Na segunda vez, as reações mudaram. O que antes era tolerância se transformou em irritação: várias reclamações foram ouvidas
Na tarde ensolarada, dentro do ônibus urbano, condenado a vestir roupa social, Antônio afrouxou a gravata – sonhando com a possibilidade de usar camiseta, bermuda e chinelos no final de semana. Embora o ambiente fosse opressivo (dentro do ônibus, ele sempre se sentia mais apertado do que sardinha em lata), aproveitou a oportunidade para filosofar um pouco: fez, para si mesmo, um breve balanço dos malabarismos necessários para superar os problemas que acompanham a condição humana.
Essa, digamos, divagação foi interrompida por um alvoroço, lá no fundo da “circular”.
Um rapaz, aproximadamente uns 20 anos, sem qualquer motivo aparente, estava cantando. A voz era desafinada, alternando momentos de calma e de agitação. Os versos da música eram ininteligíveis. Talvez fosse uma espécie de inglês macarrônico, talvez fossem palavras derivadas de uma linguagem particular, inventada pela necessidade de se expressar.
Ao ver a cena, Antônio fez um exercício de imaginação. Com os olhos voltados para o cantor, Antônio percebeu que um fio colorido escorria do ouvido do rapaz.
A primeira vez que a voz do cantor assombrou os passageiros, quase todos foram tomados por um sentimento de benevolência – a forma com que as pessoas “normais” desculpam os distraídos (evidentemente “aquilo” só podia estar acontecendo por distração).
Na segunda vez, as reações mudaram.
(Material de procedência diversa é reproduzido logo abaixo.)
-- pv_equiv track=rewrite | github.com/exploratorystudios/mtg-deck-generator | deck_generator_commander.py | _expand_strategy_keyword
-- ===== SOURCE A (Python) =====
-- STRATEGY_KEYWORD_EXPANSIONS: dict[str, list[str]] = {
--     "go_wide": ["tokens", "anthem"],
--     "aristocrats": ["sacrifice", "death_trigger", "drain"],
--     "voltron": ["equipment", "auras", "voltron_enabler", "keyword_grant"],
--     "tempo": ["tempo", "evasion", "interaction"],
--     "stax": ["stax", "interaction"],
--     "group_slug": ["group_slug", "drain", "damage"],
--     "interaction": ["removal", "counter", "bounce", "discard"],
--     "protection": ["protection", "hexproof", "ward"],
--     "card_advantage": ["draw", "tutor"],
--     "mana_advantage": ["ramp"],
--     "tempo_advantage": ["tempo", "evasion"],
--     "equipment": ["equipment", "voltron_enabler"],
--     "auras": ["auras", "voltron_enabler"],
--     "lords": ["lords", "anthem", "tribal"],
-- }
--
-- def _expand_strategy_keyword(word: str, seen: set[str] | None = None) -> list[str]:
--     seen = seen or set()
--     wl = word.lower().strip()
--     if not wl or wl in seen:
--         return []
--     seen.add(wl)
--     expanded = [wl]
--     for child in STRATEGY_KEYWORD_EXPANSIONS.get(wl, []):
--         expanded.extend(_expand_strategy_keyword(child, seen))
--     return expanded
-- ===== SOURCE B (Python) =====
-- STRATEGY_KEYWORD_EXPANSIONS: dict[str, list[str]] = {
--     "go_wide": ["tokens", "anthem"],
--     "aristocrats": ["sacrifice", "death_trigger", "drain"],
--     "voltron": ["equipment", "auras", "voltron_enabler", "keyword_grant"],
--     "tempo": ["tempo", "evasion", "interaction"],
--     "stax": ["stax", "interaction"],
--     "group_slug": ["group_slug", "drain", "damage"],
--     "interaction": ["removal", "counter", "bounce", "discard"],
--     "protection": ["protection", "hexproof", "ward"],
--     "card_advantage": ["draw", "tutor"],
--     "mana_advantage": ["ramp"],
--     "tempo_advantage": ["tempo", "evasion"],
--     "equipment": ["equipment", "voltron_enabler"],
--     "auras": ["auras", "voltron_enabler"],
--     "lords": ["lords", "anthem", "tribal"],
-- }
--
--
-- def _expand_strategy_keyword(word: str, seen: set[str] | None = None) -> list[str]:
--     # Iterative DFS with an explicit stack instead of recursion.
--     seen = seen or set()
--     result: list[str] = []
--     stack = [word]
--     while stack:
--         node = stack.pop()
--         wl = node.lower().strip()
--         if not wl or wl in seen:
--             continue
--         seen.add(wl)
--         result.append(wl)
--         stack.extend(reversed(STRATEGY_KEYWORD_EXPANSIONS.get(wl, [])))
--     return result
-- ===== Notes on version B (the rewrite author's own statement) =====
-- stated objective: alternative
-- what changed: Replaced A's recursive expansion (recursion per keyword plus a for-loop over children) by a single iterative DFS loop with an explicit stack, pushing children in reversed order and testing `seen` on pop, which reproduces the same preorder and cycle dedup without recursion.
import Mathlib
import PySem

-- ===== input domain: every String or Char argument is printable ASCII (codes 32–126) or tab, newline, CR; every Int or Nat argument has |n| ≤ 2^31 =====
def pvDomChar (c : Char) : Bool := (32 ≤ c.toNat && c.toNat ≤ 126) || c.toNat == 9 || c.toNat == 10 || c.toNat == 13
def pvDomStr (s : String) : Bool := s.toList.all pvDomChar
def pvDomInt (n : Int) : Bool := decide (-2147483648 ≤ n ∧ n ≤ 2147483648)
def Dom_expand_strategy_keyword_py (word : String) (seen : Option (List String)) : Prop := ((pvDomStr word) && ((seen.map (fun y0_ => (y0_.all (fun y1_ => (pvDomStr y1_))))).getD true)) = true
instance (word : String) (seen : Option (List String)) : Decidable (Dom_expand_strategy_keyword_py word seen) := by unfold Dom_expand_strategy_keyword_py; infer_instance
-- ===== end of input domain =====

-- B replaces A's recursion by an explicit stack-based DFS loop (same preorder, same dedup).
-- Equivalence is about the RETURN value; both Pythons also mutate the caller's `seen` set identically.

-- the module constant STRATEGY_KEYWORD_EXPANSIONS, shared verbatim by both programs
def pvKeyPairs : List (String × List String) :=
  [("go_wide", ["tokens", "anthem"]),
   ("aristocrats", ["sacrifice", "death_trigger", "drain"]),
   ("voltron", ["equipment", "auras", "voltron_enabler", "keyword_grant"]),
   ("tempo", ["tempo", "evasion", "interaction"]),
   ("stax", ["stax", "interaction"]),
   ("group_slug", ["group_slug", "drain", "damage"]),
   ("interaction", ["removal", "counter", "bounce", "discard"]),
   ("protection", ["protection", "hexproof", "ward"]),
   ("card_advantage", ["draw", "tutor"]),
   ("mana_advantage", ["ramp"]),
   ("tempo_advantage", ["tempo", "evasion"]),
   ("equipment", ["equipment", "voltron_enabler"]),
   ("auras", ["auras", "voltron_enabler"]),
   ("lords", ["lords", "anthem", "tribal"])]

def pvKeys : PySem.Dict String (List String) := PySem.Dict.mk pvKeyPairs

-- word.lower().strip()
def pvNorm (w : String) : String := PySem.Str.strip (PySem.Str.lower w)

-- ===== PORT A =====
-- A's recursion, transliterated; the fuel argument only makes the same computation total
-- (16 exceeds the number of dict keys, which bounds the recursion depth, so fuel is never exhausted).
mutual
def expandAFuel : Nat → String → List String → List String × List String
  | 0, _, seen => ([], seen)
  | fuel + 1, word, seen =>
    let wl := pvNorm word
    if wl = "" ∨ seen.contains wl then ([], seen)
    else
      let seen1 := PySem.Set.add seen wl
      let r := expandAList fuel (PySem.Dict.getD pvKeys wl []) seen1
      (wl :: r.1, r.2)
termination_by fuel _ _ => (fuel, 0)

-- the `for child in …: expanded.extend(_expand_strategy_keyword(child, seen))` loop
def expandAList : Nat → List String → List String → List String × List String
  | _, [], seen => ([], seen)
  | fuel, c :: cs, seen =>
    let r1 := expandAFuel fuel c seen
    let r2 := expandAList fuel cs r1.2
    (r1.1 ++ r2.1, r2.2)
termination_by fuel cs _ => (fuel, cs.length + 1)
end

def expand_strategy_keyword_py (word : String) (seen : Option (List String)) : List String :=
  (expandAFuel 16 word (seen.getD [])).1

-- ===== PORT B =====
-- termination measure for the DFS loop: number of dict keys not yet in `seen`
def pvM (seen : List String) : Nat :=
  (pvKeyPairs.filter (fun kv => !seen.contains kv.1)).length

theorem pvFilterLenLe {α : Type} (l : List α) (p q : α → Bool)
    (h : ∀ x, p x = true → q x = true) : (l.filter p).length ≤ (l.filter q).length := by
  induction l with
  | nil => simp
  | cons a t ih =>
    simp only [List.filter_cons]
    by_cases hp : p a = true
    · rw [if_pos hp, if_pos (h a hp)]; simpa using ih
    · rw [if_neg hp]
      by_cases hq : q a = true
      · rw [if_pos hq]; simp; omega
      · rw [if_neg hq]; exact ih

theorem pvMemAdd (s : List String) (w x : String) (hx : x ∈ s) : x ∈ PySem.Set.add s w := by
  simp only [PySem.Set.add]; split <;> simp_all

theorem pvM_mono (s t : List String) (hsub : ∀ x, x ∈ s → x ∈ t) : pvM t ≤ pvM s := by
  apply pvFilterLenLe
  intro kv h
  simp only [Bool.not_eq_eq_eq_not, Bool.not_true, List.contains_eq_mem,
    decide_eq_false_iff_not] at h ⊢
  exact fun hc => h (hsub _ hc)

theorem pvM_add_le (s : List String) (w : String) : pvM (PySem.Set.add s w) ≤ pvM s :=
  pvM_mono s (PySem.Set.add s w) (pvMemAdd s w)

theorem pvM_add_lt (s : List String) (w : String)
    (hmem : w ∈ pvKeyPairs.map Prod.fst) (hni : s.contains w = false) :
    pvM (PySem.Set.add s w) < pvM s := by
  have hws : w ∉ s := by simpa [List.contains_eq_mem] using hni
  have hadd : PySem.Set.add s w = s ++ [w] := by
    simp [PySem.Set.add, List.contains_eq_mem, hws]
  unfold pvM
  rw [hadd]
  have key : ∀ (l : List (String × List String)), w ∈ l.map Prod.fst →
      (l.filter (fun kv => !(s ++ [w]).contains kv.1)).length <
      (l.filter (fun kv => !s.contains kv.1)).length := by
    intro l
    induction l with
    | nil => simp
    | cons a t ih =>
      intro hm
      simp only [List.map_cons, List.mem_cons] at hm
      simp only [List.filter_cons]
      by_cases haw : a.1 = w
      · have h1 : (!(s ++ [w]).contains a.1) = false := by
          simp [List.contains_eq_mem, haw]
        have h2 : (!s.contains a.1) = true := by
          simp [List.contains_eq_mem, haw, hws]
        rw [if_neg (by simp only [h1]; exact Bool.false_ne_true), if_pos h2]
        have hle := pvFilterLenLe t (fun kv => !(s ++ [w]).contains kv.1)
          (fun kv => !s.contains kv.1) ?_
        · simp only [List.length_cons]; omega
        · intro kv hkv
          simp only [Bool.not_eq_eq_eq_not, Bool.not_true, List.contains_eq_mem,
            decide_eq_false_iff_not, List.mem_append] at hkv ⊢
          exact fun hc => hkv (Or.inl hc)
      · have hm' : w ∈ t.map Prod.fst := by tauto
        have hc : ((s ++ [w]).contains a.1) = (s.contains a.1) := by
          simp [List.contains_eq_mem, haw]
        rw [hc]
        by_cases hca : (!s.contains a.1) = true
        · rw [if_pos hca, if_pos hca]
          simp only [List.length_cons]
          exact Nat.succ_lt_succ (ih hm')
        · rw [if_neg hca, if_neg hca]
          exact ih hm'
  exact key pvKeyPairs hmem

theorem pvNotKey_getD (w : String) (hw : w ∉ pvKeyPairs.map Prod.fst) :
    PySem.Dict.getD pvKeys w [] = [] := by
  apply PySem.Dict.getD_of_not_contains
  rw [PySem.Dict.contains_eq_decide_mem_keys]
  simpa [pvKeys] using hw

-- the while-loop of B: stack (head = top of stack), seen, result
def loopB : List String → List String → List String → List String
  | [], _, result => result
  | node :: rest, seen, result =>
    let wl := pvNorm node
    if wl = "" ∨ seen.contains wl then loopB rest seen result
    else loopB (PySem.Dict.getD pvKeys wl [] ++ rest) (PySem.Set.add seen wl) (result ++ [wl])
termination_by stack seen _ => (pvM seen, stack.length)
decreasing_by
  · exact Prod.Lex.right _ (by simp)
  · rename_i hg
    by_cases hk : wl ∈ pvKeyPairs.map Prod.fst
    · refine Prod.Lex.left _ _ (pvM_add_lt seen wl hk ?_)
      simp only [not_or] at hg
      exact Bool.not_eq_true _ ▸ (by simpa using hg.2)
    · rw [pvNotKey_getD wl hk]
      rcases Nat.lt_or_eq_of_le (pvM_add_le seen wl) with hlt | heq
      · exact Prod.Lex.left _ _ hlt
      · rw [heq]; exact Prod.Lex.right _ (by simp)

def expand_strategy_keyword_py_alt (word : String) (seen : Option (List String)) : List String :=
  loopB [word] (seen.getD []) []

-- ===== PRECONDITION & SPEC =====
def Spec_expand_strategy_keyword_py (word : String) (seen : Option (List String)) (out : List String) : Prop := out = expand_strategy_keyword_py_alt word seen
instance (word : String) (seen : Option (List String)) (out : List String) : Decidable (Spec_expand_strategy_keyword_py word seen out) := by unfold Spec_expand_strategy_keyword_py; infer_instance

-- ===== CLAIM (what is proved, stated in full; the proofs are below) =====
def Claim_equal_expand_strategy_keyword_py : Prop := ∀ (word : String) (seen : Option (List String)), Dom_expand_strategy_keyword_py word seen → Spec_expand_strategy_keyword_py word seen (expand_strategy_keyword_py word seen)

-- ===== LEMMAS AND PROOFS =====

-- A's recursion only ever grows `seen`
mutual
theorem pvSubFuel (fuel : Nat) (w : String) (s : List String) :
    ∀ x, x ∈ s → x ∈ (expandAFuel fuel w s).2 := by
  match fuel with
  | 0 => intro x hx; rw [expandAFuel]; exact hx
  | f + 1 =>
    intro x hx
    rw [expandAFuel]
    by_cases hg : pvNorm w = "" ∨ s.contains (pvNorm w)
    · rw [if_pos hg]; exact hx
    · rw [if_neg hg]
      exact pvSubList f _ _ x (pvMemAdd s (pvNorm w) x hx)
termination_by (fuel, 0)

theorem pvSubList (fuel : Nat) (cs : List String) (s : List String) :
    ∀ x, x ∈ s → x ∈ (expandAList fuel cs s).2 := by
  match cs with
  | [] => intro x hx; rw [expandAList]; exact hx
  | c :: cs' =>
    intro x hx
    rw [expandAList]
    exact pvSubList fuel cs' _ x (pvSubFuel fuel c s x hx)
termination_by (fuel, cs.length + 1)
end

theorem pvM_list_le (fuel : Nat) (cs : List String) (s : List String) :
    pvM (expandAList fuel cs s).2 ≤ pvM s :=
  pvM_mono s _ (pvSubList fuel cs s)

-- main invariant: B's loop, run on `cs ++ ys`, first produces exactly what A's child loop
-- `expandAList` produces on `cs`, then continues with `ys` from the updated `seen`
theorem pvMain (fuel : Nat) (cs ys s res : List String) (h : pvM s < fuel) :
    loopB (cs ++ ys) s res
      = loopB ys (expandAList fuel cs s).2 (res ++ (expandAList fuel cs s).1) := by
  match cs, fuel with
  | [], fuel => simp [expandAList]
  | c :: cs', 0 => omega
  | c :: cs', f + 1 =>
    rw [List.cons_append, loopB]
    by_cases hg : pvNorm c = "" ∨ s.contains (pvNorm c)
    · rw [if_pos hg, pvMain (f + 1) cs' ys s res h, expandAList, expandAFuel, if_pos hg]
      rfl
    · rw [if_neg hg]
      have hni : s.contains (pvNorm c) = false := by
        simp only [not_or] at hg
        exact Bool.not_eq_true _ ▸ (by simpa using hg.2)
      by_cases hch : PySem.Dict.getD pvKeys (pvNorm c) [] = []
      · have h' : pvM (PySem.Set.add s (pvNorm c)) < f + 1 :=
          Nat.lt_of_le_of_lt (pvM_add_le s (pvNorm c)) h
        rw [hch, List.nil_append,
          pvMain (f + 1) cs' ys (PySem.Set.add s (pvNorm c)) (res ++ [pvNorm c]) h',
          expandAList, expandAFuel, if_neg hg, hch]
        simp [expandAList, List.append_assoc]
      · have hkey : pvNorm c ∈ pvKeyPairs.map Prod.fst := by
          by_contra hk; exact hch (pvNotKey_getD (pvNorm c) hk)
        have hlt : pvM (PySem.Set.add s (pvNorm c)) < pvM s := pvM_add_lt s (pvNorm c) hkey hni
        have h1 : pvM (PySem.Set.add s (pvNorm c)) < f := by omega
        rw [pvMain f (PySem.Dict.getD pvKeys (pvNorm c) []) (cs' ++ ys)
            (PySem.Set.add s (pvNorm c)) (res ++ [pvNorm c]) h1]
        have h2 : pvM (expandAList f (PySem.Dict.getD pvKeys (pvNorm c) [])
            (PySem.Set.add s (pvNorm c))).2 < f + 1 := by
          have := pvM_list_le f (PySem.Dict.getD pvKeys (pvNorm c) [])
            (PySem.Set.add s (pvNorm c))
          omega
        rw [pvMain (f + 1) cs' ys _ _ h2, expandAList, expandAFuel, if_neg hg]
        simp
termination_by (pvM s, cs.length)
decreasing_by
  · exact Prod.Lex.right _ (by simp)
  · rcases Nat.lt_or_eq_of_le (pvM_add_le s (pvNorm c)) with hlt | heq
    · exact Prod.Lex.left _ _ hlt
    · rw [heq]; exact Prod.Lex.right _ (by simp)
  · exact Prod.Lex.left _ _ hlt
  · exact Prod.Lex.left _ _ (by
      have := pvM_list_le f (PySem.Dict.getD pvKeys (pvNorm c) []) (PySem.Set.add s (pvNorm c))
      omega)

theorem pvM_le_14 (s : List String) : pvM s < 16 := by
  have h1 := List.length_filter_le (fun kv => !s.contains kv.1) pvKeyPairs
  have h2 : pvKeyPairs.length = 14 := by rfl
  unfold pvM
  omega

-- ===== VERDICT (by name: the statement is the Claim_ definition above) =====
theorem expand_strategy_keyword_py_spec : Claim_equal_expand_strategy_keyword_py := by
  intro word seen _
  unfold Spec_expand_strategy_keyword_py expand_strategy_keyword_py expand_strategy_keyword_py_alt
  have h := pvMain 16 [word] [] (seen.getD []) [] (pvM_le_14 _)
  simp only [List.append_nil, List.nil_append] at h
  rw [h, loopB]
  simp [expandAList]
O que antes era tolerância se transformou em irritação: várias reclamações foram ouvidas. O cobrador também se somou aos descontentes e fez um comentário, em voz alta, sobre as pessoas que não possuem “desconfiometro”.
O rapaz continuou a cantoria, como se quisesse causar confusão, como se ambicionasse ampliar o desconforto. Parecia estar em outra frequência, em outro mundo – os óculos escuros que usava era um isolante contra o ódio (câncer que estava corroendo as entranhas dos demais passageiros).
Uma moça chegou a diagnosticar:
— Esse cara deve estar com muitos problemas. Uma pessoa, quando faz esse tipo de coisa, só pode estar muito carente, na beira do desespero.
Uns dez minutos, quando o ônibus chegou ao terminal, o rapaz desembarcou e sumiu no meio da multidão. Antônio, por algum motivo que até hoje ainda não conseguiu entender, passou o resto do dia ouvindo blues.